- Selbourne
- Coordinates: 41°25′15″S 146°52′54″E﻿ / ﻿41.4208°S 146.8818°E
- Population: 68 (2016 census)
- Postcode(s): 7292
- Location: 29 km (18 mi) W of Launceston
- LGA(s): Meander Valley, West Tamar
- Region: Launceston
- State electorate(s): Lyons, Bass
- Federal division(s): Lyons, Bass
Localities around Selbourne:
| Birralee | Glengarry | Rosevale |
| Birralee, Westbury | Selbourne | Rosevale, Westwood |
| Westbury | Quamby Bend, Hagley | Hagley |

= Selbourne, Tasmania =

Selbourne is a rural locality in the local government areas of Meander Valley and West Tamar in the Launceston region of Tasmania.
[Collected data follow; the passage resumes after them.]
-- pv_equiv track=rewrite | github.com/Alonso94/scene_graph_annotator | clio_annotator/src/clio_aeg_annotation/clio_aeg_llm.py | get_related_nodes_multi_hop
-- ===== SOURCE A (Python) =====
-- from typing import Union, List, Dict, Tuple
--
-- def get_related_nodes(graph: Dict, node_id: str, inverse=False, bidirectional=False, valid_relations=None, include_augmented_edges=False):
--     related = []
--     if not inverse:
--         edges = graph.get('edges', {})
--         augmented_edges = graph.get('augmented_edges', {}) if include_augmented_edges else {}
--         for edge_key in edges:
--             if isinstance(edge_key, tuple) and edge_key[0] == node_id:
--                 if valid_relations is None or edges[edge_key] in valid_relations:
--                     related.append((edge_key[1], edges[edge_key]))
--         for edge_key in augmented_edges:
--             if isinstance(edge_key, tuple) and edge_key[0] == node_id:
--                 if valid_relations is None or augmented_edges[edge_key] in valid_relations:
--                     related.append((edge_key[1], augmented_edges[edge_key]))
--     else:
--         edges = graph.get('edges', {})
--         augmented_edges = graph.get('augmented_edges', {}) if include_augmented_edges else {}
--         for edge_key in edges:
--             if isinstance(edge_key, tuple) and edge_key[1] == node_id:
--                 if valid_relations is None or edges[edge_key] in valid_relations:
--                     related.append((edge_key[0], edges[edge_key]))
--         for edge_key in augmented_edges:
--             if isinstance(edge_key, tuple) and edge_key[1] == node_id:
--                 if valid_relations is None or augmented_edges[edge_key] in valid_relations:
--                     related.append((edge_key[0], augmented_edges[edge_key]))
--
--     if bidirectional:
--         related += get_related_nodes(graph, node_id, inverse=not inverse, valid_relations=valid_relations, include_augmented_edges=include_augmented_edges)
--
--     return related
--
-- def get_related_nodes_multi_hop(graph: Dict, node_id: str, max_depth=-1, inverse=False, bidirectional=False, valid_relations=None, include_augmented_edges=False):
--     def recurse(node_id, depth, inv, seen):
--         rel_nodes = {}
--         for rel_id, relation in get_related_nodes(graph, node_id, inverse=inv, valid_relations=valid_relations, include_augmented_edges=include_augmented_edges):
--             if rel_id not in seen:
--                 rel_nodes[rel_id] = relation
--                 seen.add(rel_id)
--                 if max_depth > 0:
--                     rel_nodes.update(recurse(rel_id, depth - 1, inv, seen))
--                 else:
--                     rel_nodes.update(recurse(rel_id, -1, inv, seen))
--         return rel_nodes
--     seen = {node_id}
--     return recurse(node_id, max_depth, inverse, seen)
-- ===== SOURCE B (Python) =====
-- def get_related_nodes_multi_hop(graph, node_id, max_depth=-1, inverse=False, bidirectional=False, valid_relations=None, include_augmented_edges=False):
--     # Build the adjacency index once (A rescans every edge dict at each visited node).
--     edge_maps = [graph.get('edges', {})]
--     if include_augmented_edges:
--         edge_maps.append(graph.get('augmented_edges', {}))
--     pairs = []
--     for edge_map in edge_maps:
--         for key, rel in edge_map.items():
--             if valid_relations is None or rel in valid_relations:
--                 if inverse:
--                     pairs.append((key[1], (key[0], rel)))
--                 else:
--                     pairs.append((key[0], (key[1], rel)))
--     adj = {}
--     for src, e in pairs:
--         adj.setdefault(src, []).append(e)
--     # DFS from node_id in insertion order, collecting each node the first time it is reached.
--     related = {}
--     seen = {node_id}
--     def dfs(nid):
--         for dst, rel in adj.get(nid, ()):
--             if dst not in seen:
--                 seen.add(dst)
--                 related[dst] = rel
--                 dfs(dst)
--     dfs(node_id)
--     return related
-- ===== Notes on version B (the rewrite author's own statement) =====
-- stated objective: alternative
-- what changed: B builds a source->neighbours adjacency index over both edge dicts once (filtering by valid_relations while building it) and runs one DFS threading a single result dict and seen set, instead of A's rescanning every edge of both dicts at each visited node and merging per-node local dicts.
import Mathlib
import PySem

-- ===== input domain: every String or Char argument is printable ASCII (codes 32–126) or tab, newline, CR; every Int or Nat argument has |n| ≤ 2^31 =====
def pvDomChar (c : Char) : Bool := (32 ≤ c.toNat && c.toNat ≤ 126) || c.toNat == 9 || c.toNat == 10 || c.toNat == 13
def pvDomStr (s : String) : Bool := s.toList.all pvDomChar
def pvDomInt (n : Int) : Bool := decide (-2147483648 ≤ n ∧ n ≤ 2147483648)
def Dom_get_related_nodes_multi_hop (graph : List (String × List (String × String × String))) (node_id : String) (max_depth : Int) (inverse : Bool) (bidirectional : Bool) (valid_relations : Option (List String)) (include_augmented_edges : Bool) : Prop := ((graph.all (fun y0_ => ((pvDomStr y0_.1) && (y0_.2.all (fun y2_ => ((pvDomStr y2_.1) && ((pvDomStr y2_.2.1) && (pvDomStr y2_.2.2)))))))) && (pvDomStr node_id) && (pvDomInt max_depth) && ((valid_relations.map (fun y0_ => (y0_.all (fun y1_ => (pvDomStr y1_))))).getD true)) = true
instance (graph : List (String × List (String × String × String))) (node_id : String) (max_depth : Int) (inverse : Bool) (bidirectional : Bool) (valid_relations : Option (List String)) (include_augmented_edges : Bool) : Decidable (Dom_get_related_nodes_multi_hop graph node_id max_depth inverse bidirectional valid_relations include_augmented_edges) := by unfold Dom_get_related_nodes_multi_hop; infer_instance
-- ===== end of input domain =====

-- ===== PORT A =====
-- A (get_related_nodes_multi_hop) ignores `max_depth` (its depth test reads the outer
-- constant, both branches recurse) and never passes `bidirectional` down; both ports keep
-- those parameters exactly as the Python does.  A rescans the whole edge dicts once per
-- visited node; B below builds an adjacency index once and runs the same DFS on it.

-- graph['edges'] / graph['augmented_edges'] as a Python dict {(src, dst): rel} (duplicate
-- keys collapse, last value wins, first position kept — dict semantics on both sides)
def pvEdgeItems (graph : List (String × List (String × String × String))) (key : String) :
    List ((String × String) × String) :=
  (PySem.Dict.ofList
    (((PySem.Dict.ofList graph).getD key []).map (fun e => ((e.1, e.2.1), e.2.2)))).items

-- 'valid_relations is None or rel in valid_relations'
def pvOkRel (vr : Option (List String)) (r : String) : Bool :=
  match vr with
  | none => true
  | some l => l.contains r

-- get_related_nodes without the bidirectional tail (the two symmetric loops)
def pvGrnCore (graph : List (String × List (String × String × String))) (nid : String)
    (inv : Bool) (vr : Option (List String)) (iae : Bool) : List (String × String) :=
  let edges := pvEdgeItems graph "edges"
  let augmented := if iae then pvEdgeItems graph "augmented_edges" else []
  if inv = false then
    List.foldl
      (fun related p => if p.1.1 == nid && pvOkRel vr p.2 then related ++ [(p.1.2, p.2)] else related)
      (List.foldl
        (fun related p => if p.1.1 == nid && pvOkRel vr p.2 then related ++ [(p.1.2, p.2)] else related)
        [] edges) augmented
  else
    List.foldl
      (fun related p => if p.1.2 == nid && pvOkRel vr p.2 then related ++ [(p.1.1, p.2)] else related)
      (List.foldl
        (fun related p => if p.1.2 == nid && pvOkRel vr p.2 then related ++ [(p.1.1, p.2)] else related)
        [] edges) augmented

-- get_related_nodes (the bidirectional call has bidirectional=False, i.e. the core)
def pvGrn (graph : List (String × List (String × String × String))) (nid : String)
    (inv : Bool) (bidir : Bool) (vr : Option (List String)) (iae : Bool) :
    List (String × String) :=
  let related := pvGrnCore graph nid inv vr iae
  if bidir then related ++ pvGrnCore graph nid (!inv) vr iae else related

-- recurse(node_id, depth, inv, seen): the loop over get_related_nodes, a local dict
-- rel_nodes merged with each child's dict; `fuel` only makes the recursion total (one unit
-- per nesting level; the initial fuel below strictly exceeds any reachable depth)
def pvGoA (graph : List (String × List (String × String × String)))
    (vr : Option (List String)) (iae : Bool) (max_depth : Int) (inv : Bool) :
    Nat → List (String × String) → Int → PySem.Dict String String → PySem.Set String →
    PySem.Dict String String × PySem.Set String
  | _, [], _, rel_nodes, seen => (rel_nodes, seen)
  | 0, _ :: _, _, rel_nodes, seen => (rel_nodes, seen)
  | fuel+1, (rid, rel) :: rest, depth, rel_nodes, seen =>
    if seen.contains rid then
      pvGoA graph vr iae max_depth inv (fuel+1) rest depth rel_nodes seen
    else
      let rel_nodes' := rel_nodes.insert rid rel
      let seen' := seen.add rid
      let child := pvGoA graph vr iae max_depth inv fuel
        (pvGrn graph rid inv false vr iae)
        (if max_depth > 0 then depth - 1 else -1) PySem.Dict.empty seen'
      pvGoA graph vr iae max_depth inv (fuel+1) rest depth
        (rel_nodes'.update child.1.items) child.2
  termination_by fuel rest => (fuel, rest.length)
  decreasing_by all_goals simp_wf <;> omega

def get_related_nodes_multi_hop (graph : List (String × List (String × String × String))) (node_id : String) (max_depth : Int) (inverse : Bool) (bidirectional : Bool) (valid_relations : Option (List String)) (include_augmented_edges : Bool) : List (String × String) :=
  let fuel := 2 * (((PySem.Dict.ofList graph).getD "edges" []).length
    + ((PySem.Dict.ofList graph).getD "augmented_edges" []).length) + 1
  (pvGoA graph valid_relations include_augmented_edges max_depth inverse fuel
    (pvGrn graph node_id inverse false valid_relations include_augmented_edges)
    max_depth PySem.Dict.empty (PySem.Set.ofList [node_id])).1.items

-- ===== PORT B =====
-- (src, (dst, rel)) for every edge passing the relation filter, both edge dicts in order
def pvPairs (graph : List (String × List (String × String × String))) (inv : Bool)
    (vr : Option (List String)) (iae : Bool) : List (String × (String × String)) :=
  let maps := [pvEdgeItems graph "edges"]
    ++ (if iae then [pvEdgeItems graph "augmented_edges"] else [])
  maps.foldl (fun pairs em =>
    em.foldl (fun pairs p =>
      if pvOkRel vr p.2 then
        pairs ++ [if inv then (p.1.2, (p.1.1, p.2)) else (p.1.1, (p.1.2, p.2))]
      else pairs) pairs) []

-- adj: source -> [(dst, rel), …]   (setdefault(src, []).append(e))
def pvAdj (graph : List (String × List (String × String × String))) (inv : Bool)
    (vr : Option (List String)) (iae : Bool) : PySem.Dict String (List (String × String)) :=
  (pvPairs graph inv vr iae).foldl (fun d q => d.modify q.1 [] (· ++ [q.2])) PySem.Dict.empty

-- dfs(nid): one global result dict and seen set threaded through the recursion
def pvGoB (adj : PySem.Dict String (List (String × String))) :
    Nat → List (String × String) → PySem.Dict String String → PySem.Set String →
    PySem.Dict String String × PySem.Set String
  | _, [], related, seen => (related, seen)
  | 0, _ :: _, related, seen => (related, seen)
  | fuel+1, (dst, rel) :: rest, related, seen =>
    if seen.contains dst then
      pvGoB adj (fuel+1) rest related seen
    else
      let r := pvGoB adj fuel (adj.getD dst []) (related.insert dst rel) (seen.add dst)
      pvGoB adj (fuel+1) rest r.1 r.2
  termination_by fuel rest => (fuel, rest.length)
  decreasing_by all_goals simp_wf <;> omega

def get_related_nodes_multi_hop_alt (graph : List (String × List (String × String × String))) (node_id : String) (max_depth : Int) (inverse : Bool) (bidirectional : Bool) (valid_relations : Option (List String)) (include_augmented_edges : Bool) : List (String × String) :=
  let adj := pvAdj graph inverse valid_relations include_augmented_edges
  let fuel := 2 * (((PySem.Dict.ofList graph).getD "edges" []).length
    + ((PySem.Dict.ofList graph).getD "augmented_edges" []).length) + 1
  (pvGoB adj fuel (adj.getD node_id []) PySem.Dict.empty (PySem.Set.ofList [node_id])).1.items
It is located about 29 km west of the town of Launceston. The 2016 census determined a population of 68 for the state suburb of Selbourne.

==History==
The name, with various spellings, is a juxtaposition of Sydney and Melbourne has been used for the area since 1853. Selbourne was gazetted as a locality in 1968.

==Geography==
The Meander River forms most of the southern and south-eastern boundaries.

==Road infrastructure==
The C735 route (Selbourne Road) starts at an intersection with B72 (Birralee Road) on the western boundary and runs through to the south-east, where it exits.